Re: [PATCH] net: Require exact match for TCP socket lookups if dif is l3mdev
From: David Ahern Date: Sun, 16 Oct 2016 20:02:52 -0700 > Currently, socket lookups for l3mdev (vrf) use cases can match a socket > that is bound to a port but not a device (ie., a global socket). If the > sysctl tcp_l3mdev_accept is not set this leads to ack packets going out > based on the main table even though the packet came in from an L3 domain. > The end result is that the connection does not establish creating > confusion for users since the service is running and a socket shows in > ss output.
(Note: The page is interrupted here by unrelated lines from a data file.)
-- pv_equiv track=rewrite | github.com/blegloannec/CodeProblems | Kattis/evenodd.py | S
-- ===== SOURCE A (Python) =====
-- def f(x):
--     i = 0
--     while x>1:
--         if x&1==0:
--             x >>= 1
--         else:
--             x += 1
--         i += 1
--     return i
--
-- def S(n):
--     if n<=1:
--         return 0
--     if n==2:
--         return 1
--     if n&1==0:
--         # even nbs 2..n   are /2      -> n/2 + S(n/2)
--         # odd  nbs 3..n-1 are +1 & /2 -> 2*(n/2-1) + S(n/2)
--         n >>= 1
--         return 2*S(n) + 3*n - 2
--     else:
--         return f(n) + S(n-1)
-- ===== SOURCE B (Python) =====
-- def S(n):
--     # S(n) = sum of f(k) for k=1..n. Splitting that sum by the parity of k gives,
--     # for the pair (S(k), S(k+1)), a single halving recursion with no calls to f.
--     if n <= 1:
--         return 0
--     def go(k):  # returns (S(k), S(k+1)), for k >= 1
--         if k == 1:
--             return (0, 1)
--         a = k >> 1
--         A, B = go(a)
--         if k & 1 == 0:
--             return (2 * A + 3 * a - 2, A + B + 3 * a)
--         else:
--             return (A + B + 3 * a, 2 * B + 3 * a + 1)
--     return go(n)[0]
-- ===== Notes on version B (the rewrite author's own statement) =====
-- stated objective: alternative
-- what changed: Instead of A's recurrence (closed-form halving on even n, f(n)+S(n-1) on odd n), B computes the pair (S(k), S(k+1)) by a single halving recursion obtained from splitting the sum of f(k) by the parity of k, so it never calls the step-count helper f at all.
import Mathlib
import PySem

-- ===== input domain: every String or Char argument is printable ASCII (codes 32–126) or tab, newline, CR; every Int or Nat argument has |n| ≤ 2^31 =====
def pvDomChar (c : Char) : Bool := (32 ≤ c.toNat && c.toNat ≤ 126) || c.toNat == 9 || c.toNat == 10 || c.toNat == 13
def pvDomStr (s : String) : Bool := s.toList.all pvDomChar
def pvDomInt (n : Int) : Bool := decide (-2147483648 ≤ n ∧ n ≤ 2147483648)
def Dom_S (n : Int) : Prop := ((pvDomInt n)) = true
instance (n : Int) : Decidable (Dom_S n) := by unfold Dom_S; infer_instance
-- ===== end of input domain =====

-- B computes the pair (S(k), S(k+1)) by one halving recursion obtained by splitting the sum
-- of f(k) by parity; it needs no helper f and no odd-step descent.

-- ===== PORT A =====
-- helper f: the while-loop with a fuel counter that only makes it total
-- (fFuel x is always enough fuel; fuel-irrelevance is proved below).
def fLoop : Nat → Int → Int → Int
  | 0, _, i => i
  | fuel+1, x, i =>
    if x > 1 then
      if PySem.Int.band x 1 = 0 then fLoop fuel (x >>> (1:Nat)) (i+1)
      else fLoop fuel (x+1) (i+1)
    else i

def fFuel (x : Int) : Nat := 2 * x.toNat + (if x % 2 = 0 then 2 else 6)

def f (x : Int) : Int := fLoop (fFuel x) x 0

def S (n : Int) : Int :=
  if n ≤ 1 then 0
  else if n = 2 then 1
  else if PySem.Int.band n 1 = 0 then
    let m := n >>> (1:Nat)
    2 * S m + 3 * m - 2
  else f n + S (n - 1)
termination_by n.toNat
decreasing_by
  · simp only [Int.shiftRight_eq_div_pow]; omega
  · omega

-- ===== PORT B =====
-- go k = (S(k), S(k+1)) for k ≥ 1, by halving
def goB (k : Int) : Int × Int :=
  if k = 1 then (0, 1)
  else
    let a := k >>> (1:Nat)
    if 1 ≤ a ∧ a < k then  -- guard making the recursion well-founded; holds whenever k ≥ 2 (B only calls go there)
      let p := goB a
      if PySem.Int.band k 1 = 0 then (2 * p.1 + 3 * a - 2, p.1 + p.2 + 3 * a)
      else (p.1 + p.2 + 3 * a, 2 * p.2 + 3 * a + 1)
    else (0, 0)
termination_by k.toNat
decreasing_by simp only [Int.shiftRight_eq_div_pow] at *; omega

def S_alt (n : Int) : Int := if n ≤ 1 then 0 else (goB n).1

-- ===== PRECONDITION & SPEC =====
def Spec_S (n : Int) (out : Int) : Prop := out = S_alt n
instance (n : Int) (out : Int) : Decidable (Spec_S n out) := by unfold Spec_S; infer_instance

-- ===== CLAIM (what is proved, stated in full; the proofs are below) =====
def Claim_equal_S : Prop := ∀ (n : Int), Dom_S n → Spec_S n (S n)

-- ===== LEMMAS AND PROOFS =====

theorem fLoop_succ (fuel : Nat) (x i : Int) :
    fLoop (fuel+1) x i =
      if x > 1 then
        if PySem.Int.band x 1 = 0 then fLoop fuel (x >>> (1:Nat)) (i+1)
        else fLoop fuel (x+1) (i+1)
      else i := rfl

theorem fLoop_le_one (fuel : Nat) (x i : Int) (h : x ≤ 1) : fLoop fuel x i = i := by
  cases fuel
  · rfl
  · rw [fLoop_succ, if_neg (by omega)]

theorem band_one_emod (x : Int) : PySem.Int.band x 1 = x % 2 := by
  rw [PySem.Int.band_one, PySem.Int.mod_eq_emod_of_pos (by omega)]

theorem shiftR_one (x : Int) : x >>> (1:Nat) = x / 2 := by
  simp [Int.shiftRight_eq_div_pow]

theorem fLoop_acc (fuel : Nat) (x i : Int) : fLoop fuel x i = i + fLoop fuel x 0 := by
  induction fuel generalizing x i with
  | zero => simp [fLoop]
  | succ k ih =>
    rw [fLoop_succ k x i, fLoop_succ k x 0]
    by_cases hx : x > 1
    · rw [if_pos hx, if_pos hx]
      by_cases he : PySem.Int.band x 1 = 0
      · rw [if_pos he, if_pos he, ih _ (i+1), ih _ (0+1)]; ring
      · rw [if_neg he, if_neg he, ih _ (i+1), ih _ (0+1)]; ring
    · rw [if_neg hx, if_neg hx]; ring

theorem fLoop_stable (fuel : Nat) : ∀ x i : Int, fFuel x ≤ fuel →
    fLoop (fuel+1) x i = fLoop fuel x i := by
  induction fuel with
  | zero =>
    intro x i h
    exfalso; unfold fFuel at h; split_ifs at h <;> omega
  | succ k ih =>
    intro x i h
    rw [fLoop_succ (k+1) x i, fLoop_succ k x i]
    by_cases hx : x > 1
    · rw [if_pos hx, if_pos hx]
      by_cases he : PySem.Int.band x 1 = 0
      · rw [if_pos he, if_pos he, shiftR_one]
        have hmod : x % 2 = 0 := by rw [← band_one_emod]; exact he
        by_cases hle : x / 2 ≤ 1
        · rw [fLoop_le_one _ _ _ hle, fLoop_le_one _ _ _ hle]
        · apply ih
          unfold fFuel at h ⊢
          split_ifs at h ⊢ <;> omega
      · rw [if_neg he, if_neg he]
        have hmod : x % 2 = 1 := by have hb := band_one_emod x; rw [hb] at he; omega
        apply ih
        unfold fFuel at h ⊢
        split_ifs at h ⊢ <;> omega
    · rw [if_neg hx, if_neg hx]

theorem fLoop_of_ge (x i : Int) (fuel : Nat) (h : fFuel x ≤ fuel) :
    fLoop fuel x i = fLoop (fFuel x) x i := by
  induction fuel, h using Nat.le_induction with
  | base => rfl
  | succ m hm ih => rw [fLoop_stable m x i hm, ih]

theorem fFuel_pos (x : Int) : 0 < fFuel x := by
  unfold fFuel; split_ifs <;> omega

theorem f_step_even (x : Int) (h1 : 1 < x) (h2 : x % 2 = 0) : f x = f (x / 2) + 1 := by
  obtain ⟨k, hk⟩ : ∃ k, fFuel x = k + 1 := ⟨fFuel x - 1, by have := fFuel_pos x; omega⟩
  have hband : PySem.Int.band x 1 = 0 := by rw [band_one_emod]; omega
  unfold f
  rw [hk, fLoop_succ, if_pos h1, if_pos hband, shiftR_one, fLoop_acc]
  by_cases hle : x / 2 ≤ 1
  · rw [fLoop_le_one _ _ _ hle, fLoop_le_one _ _ _ hle]; ring
  · rw [fLoop_of_ge _ _ k (by unfold fFuel at hk ⊢; split_ifs at hk ⊢ <;> omega)]
    ring

theorem f_step_odd (x : Int) (h1 : 1 < x) (h2 : x % 2 = 1) : f x = f (x + 1) + 1 := by
  obtain ⟨k, hk⟩ : ∃ k, fFuel x = k + 1 := ⟨fFuel x - 1, by have := fFuel_pos x; omega⟩
  have hband : ¬ PySem.Int.band x 1 = 0 := by rw [band_one_emod]; omega
  unfold f
  rw [hk, fLoop_succ, if_pos h1, if_neg hband, fLoop_acc]
  rw [fLoop_of_ge _ _ k (by unfold fFuel at hk ⊢; split_ifs at hk ⊢ <;> omega)]
  ring

theorem f_even (j : Int) (h : 1 ≤ j) : f (2 * j) = f j + 1 := by
  by_cases hj : j = 1
  · subst hj; decide
  · rw [f_step_even (2*j) (by omega) (by omega),
        Int.mul_ediv_cancel_left j (by norm_num : (2:Int) ≠ 0)]

theorem f_odd (j : Int) (h : 1 ≤ j) : f (2 * j + 1) = f (j + 1) + 2 := by
  rw [f_step_odd (2*j+1) (by omega) (by omega),
      show 2*j+1+1 = 2*(j+1) by ring, f_even (j+1) (by omega)]
  ring

def sumF : Nat → Int
  | 0 => 0
  | m+1 => sumF m + f ((m : Int) + 1)

theorem sumF_double (m : Nat) (h : 1 ≤ m) : sumF (2 * m) = 2 * sumF m + 3 * m - 2 := by
  induction m, h using Nat.le_induction with
  | base =>
    show sumF 2 = 2 * sumF 1 + 3 * 1 - 2
    have h1 : f 1 = 0 := by decide
    have h2 : f 2 = 1 := by decide
    show (sumF 0 + f ((0:Int)+1)) + f ((1:Int)+1) = 2 * (sumF 0 + f ((0:Int)+1)) + 3 * 1 - 2
    norm_num [sumF, h1, h2]
  | succ m hm ih =>
    have e : 2 * (m + 1) = (2 * m + 1) + 1 := by omega
    rw [e]
    show (sumF (2*m) + f (((2*m : Nat) : Int) + 1)) + f (((2*m+1 : Nat) : Int) + 1) = _
    rw [ih]
    have c1 : ((2*m : Nat) : Int) + 1 = 2 * (m : Int) + 1 := by push_cast; ring
    have c2 : ((2*m+1 : Nat) : Int) + 1 = 2 * ((m : Int) + 1) := by push_cast; ring
    rw [c1, c2, f_odd (m : Int) (by exact_mod_cast hm), f_even ((m : Int) + 1) (by omega)]
    show _ = 2 * (sumF m + f ((m : Int) + 1)) + 3 * ((m + 1 : Nat) : Int) - 2
    push_cast
    ring

theorem S_eq_sumF_aux (N : Nat) : ∀ n : Int, n.toNat ≤ N → S n = sumF n.toNat := by
  induction N with
  | zero =>
    intro n hn
    rw [S, if_pos (by omega)]
    have h0 : n.toNat = 0 := by omega
    rw [h0]; rfl
  | succ N ih =>
    intro n hn
    rw [S]
    by_cases h1 : n ≤ 1
    · rw [if_pos h1]
      have : n.toNat = 0 ∨ n.toNat = 1 := by omega
      rcases this with h | h <;> rw [h]
      · rfl
      · show (0:Int) = sumF 0 + f ((0:Int)+1)
        norm_num [sumF, show f 1 = 0 from by decide]
    · rw [if_neg h1]
      by_cases h2 : n = 2
      · rw [if_pos h2]
        subst h2
        show (1:Int) = sumF 2
        show (1:Int) = (sumF 0 + f ((0:Int)+1)) + f ((1:Int)+1)
        norm_num [sumF, show f 1 = 0 from by decide, show f 2 = 1 from by decide]
      · rw [if_neg h2]
        by_cases h3 : PySem.Int.band n 1 = 0
        · rw [if_pos h3]
          have hmod : n % 2 = 0 := by rw [← band_one_emod]; exact h3
          simp only [shiftR_one]
          have hn4 : 4 ≤ n := by omega
          rw [ih (n / 2) (by omega)]
          have hdt : n.toNat = 2 * (n / 2).toNat := by omega
          rw [hdt, sumF_double _ (by omega)]
          have hc : (((n / 2).toNat : Nat) : Int) = n / 2 := by omega
          rw [hc]
        · rw [if_neg h3]
          have hmod : n % 2 = 1 := by have := band_one_emod n; rw [this] at h3; omega
          have hn3 : 3 ≤ n := by omega
          rw [ih (n - 1) (by omega)]
          have hdt : n.toNat = (n - 1).toNat + 1 := by omega
          rw [hdt]
          show f n + sumF ((n-1).toNat) = sumF ((n-1).toNat) + f (((n-1).toNat : Int) + 1)
          rw [show ((n-1).toNat : Int) + 1 = n by omega]
          ring

theorem sumF_odd (a : Nat) (h : 1 ≤ a) :
    sumF (2 * a + 1) = sumF a + sumF (a + 1) + 3 * a := by
  show sumF (2*a) + f (((2*a : Nat) : Int) + 1) = _
  rw [sumF_double a h,
      show ((2*a : Nat) : Int) + 1 = 2 * (a : Int) + 1 by push_cast; ring,
      f_odd (a : Int) (by exact_mod_cast h),
      show sumF (a+1) = sumF a + f ((a : Int) + 1) from rfl]
  ring

theorem goB_eq (N : Nat) : ∀ k : Int, k.toNat ≤ N → 1 ≤ k →
    goB k = (sumF k.toNat, sumF (k.toNat + 1)) := by
  induction N with
  | zero => intro k hN hk; omega
  | succ N ih =>
    intro k hN hk
    by_cases h1 : k = 1
    · subst h1
      show goB 1 = (sumF 1, sumF 2)
      rw [goB]
      norm_num [sumF, show f 1 = 0 from by decide, show f 2 = 1 from by decide]
    · have hk2 : 2 ≤ k := by omega
      rw [goB, if_neg h1]
      simp only [shiftR_one]
      have ha : 1 ≤ k / 2 ∧ k / 2 < k := by omega
      rw [if_pos ha]
      have hrec : goB (k / 2) = (sumF (k / 2).toNat, sumF ((k / 2).toNat + 1)) :=
        ih (k / 2) (by omega) (by omega)
      rw [hrec]
      set a : Nat := (k / 2).toNat with hadef
      have hca : ((a : Nat) : Int) = k / 2 := by omega
      by_cases he : PySem.Int.band k 1 = 0
      · have hmod : k % 2 = 0 := by rw [← band_one_emod]; exact he
        have h2a : k.toNat = 2 * a := by omega
        rw [if_pos he, h2a, sumF_double a (by omega), sumF_odd a (by omega), ← hca]
      · have hmod : k % 2 = 1 := by have := band_one_emod k; rw [this] at he; omega
        have h2a : k.toNat = 2 * a + 1 := by omega
        rw [if_neg he, h2a, show 2*a+1+1 = 2*(a+1) by ring,
            sumF_double (a+1) (by omega), sumF_odd a (by omega), ← hca]
        simp only [Prod.mk.injEq]
        push_cast
        refine ⟨trivial, by ring⟩

theorem S_alt_eq_sumF (n : Int) : S_alt n = sumF n.toNat := by
  unfold S_alt
  by_cases h : n ≤ 1
  · rw [if_pos h]
    have : n.toNat = 0 ∨ n.toNat = 1 := by omega
    rcases this with h0 | h0 <;> rw [h0]
    · rfl
    · show (0:Int) = sumF 0 + f ((0:Int)+1)
      norm_num [sumF, show f 1 = 0 from by decide]
  · rw [if_neg h, goB_eq n.toNat n (le_refl _) (by omega)]

-- ===== VERDICT (by name: the statement is the Claim_ definition above) =====
theorem S_spec : Claim_equal_S := by
  intro n _
  unfold Spec_S
  rw [S_eq_sumF_aux n.toNat n (le_refl _), S_alt_eq_sumF]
Fix by requiring an exact dif to sk_bound_dev_if match if the > skb came through an interface enslaved to an l3mdev device and the > tcp_l3mdev_accept is not set. > > skb's through an l3mdev interface are marked by setting a flag in > inet{6}_skb_parm. The IPv6 variant is already set; this patch adds the > flag for IPv4. Using an skb flag avoids a device lookup on the dif. The > flag is set in the VRF driver using the IP{6}CB macros. For IPv4, the > inet_skb_parm struct is moved in the cb per commit 971f10eca186, so the > match function in the TCP stack needs to use TCP_SKB_CB. For IPv6, the > move is done after the socket lookup, so IP6CB is used. > > The flags field in inet_skb_parm struct needs to be increased to add > another flag. There is currently a 1-byte hole following the flags, > so it can be expanded to u16 without increasing the size of the struct. > > Fixes: 193125dbd8eb ("net: Introduce VRF device driver") > Signed-off-by: David Ahern Applied, thanks David.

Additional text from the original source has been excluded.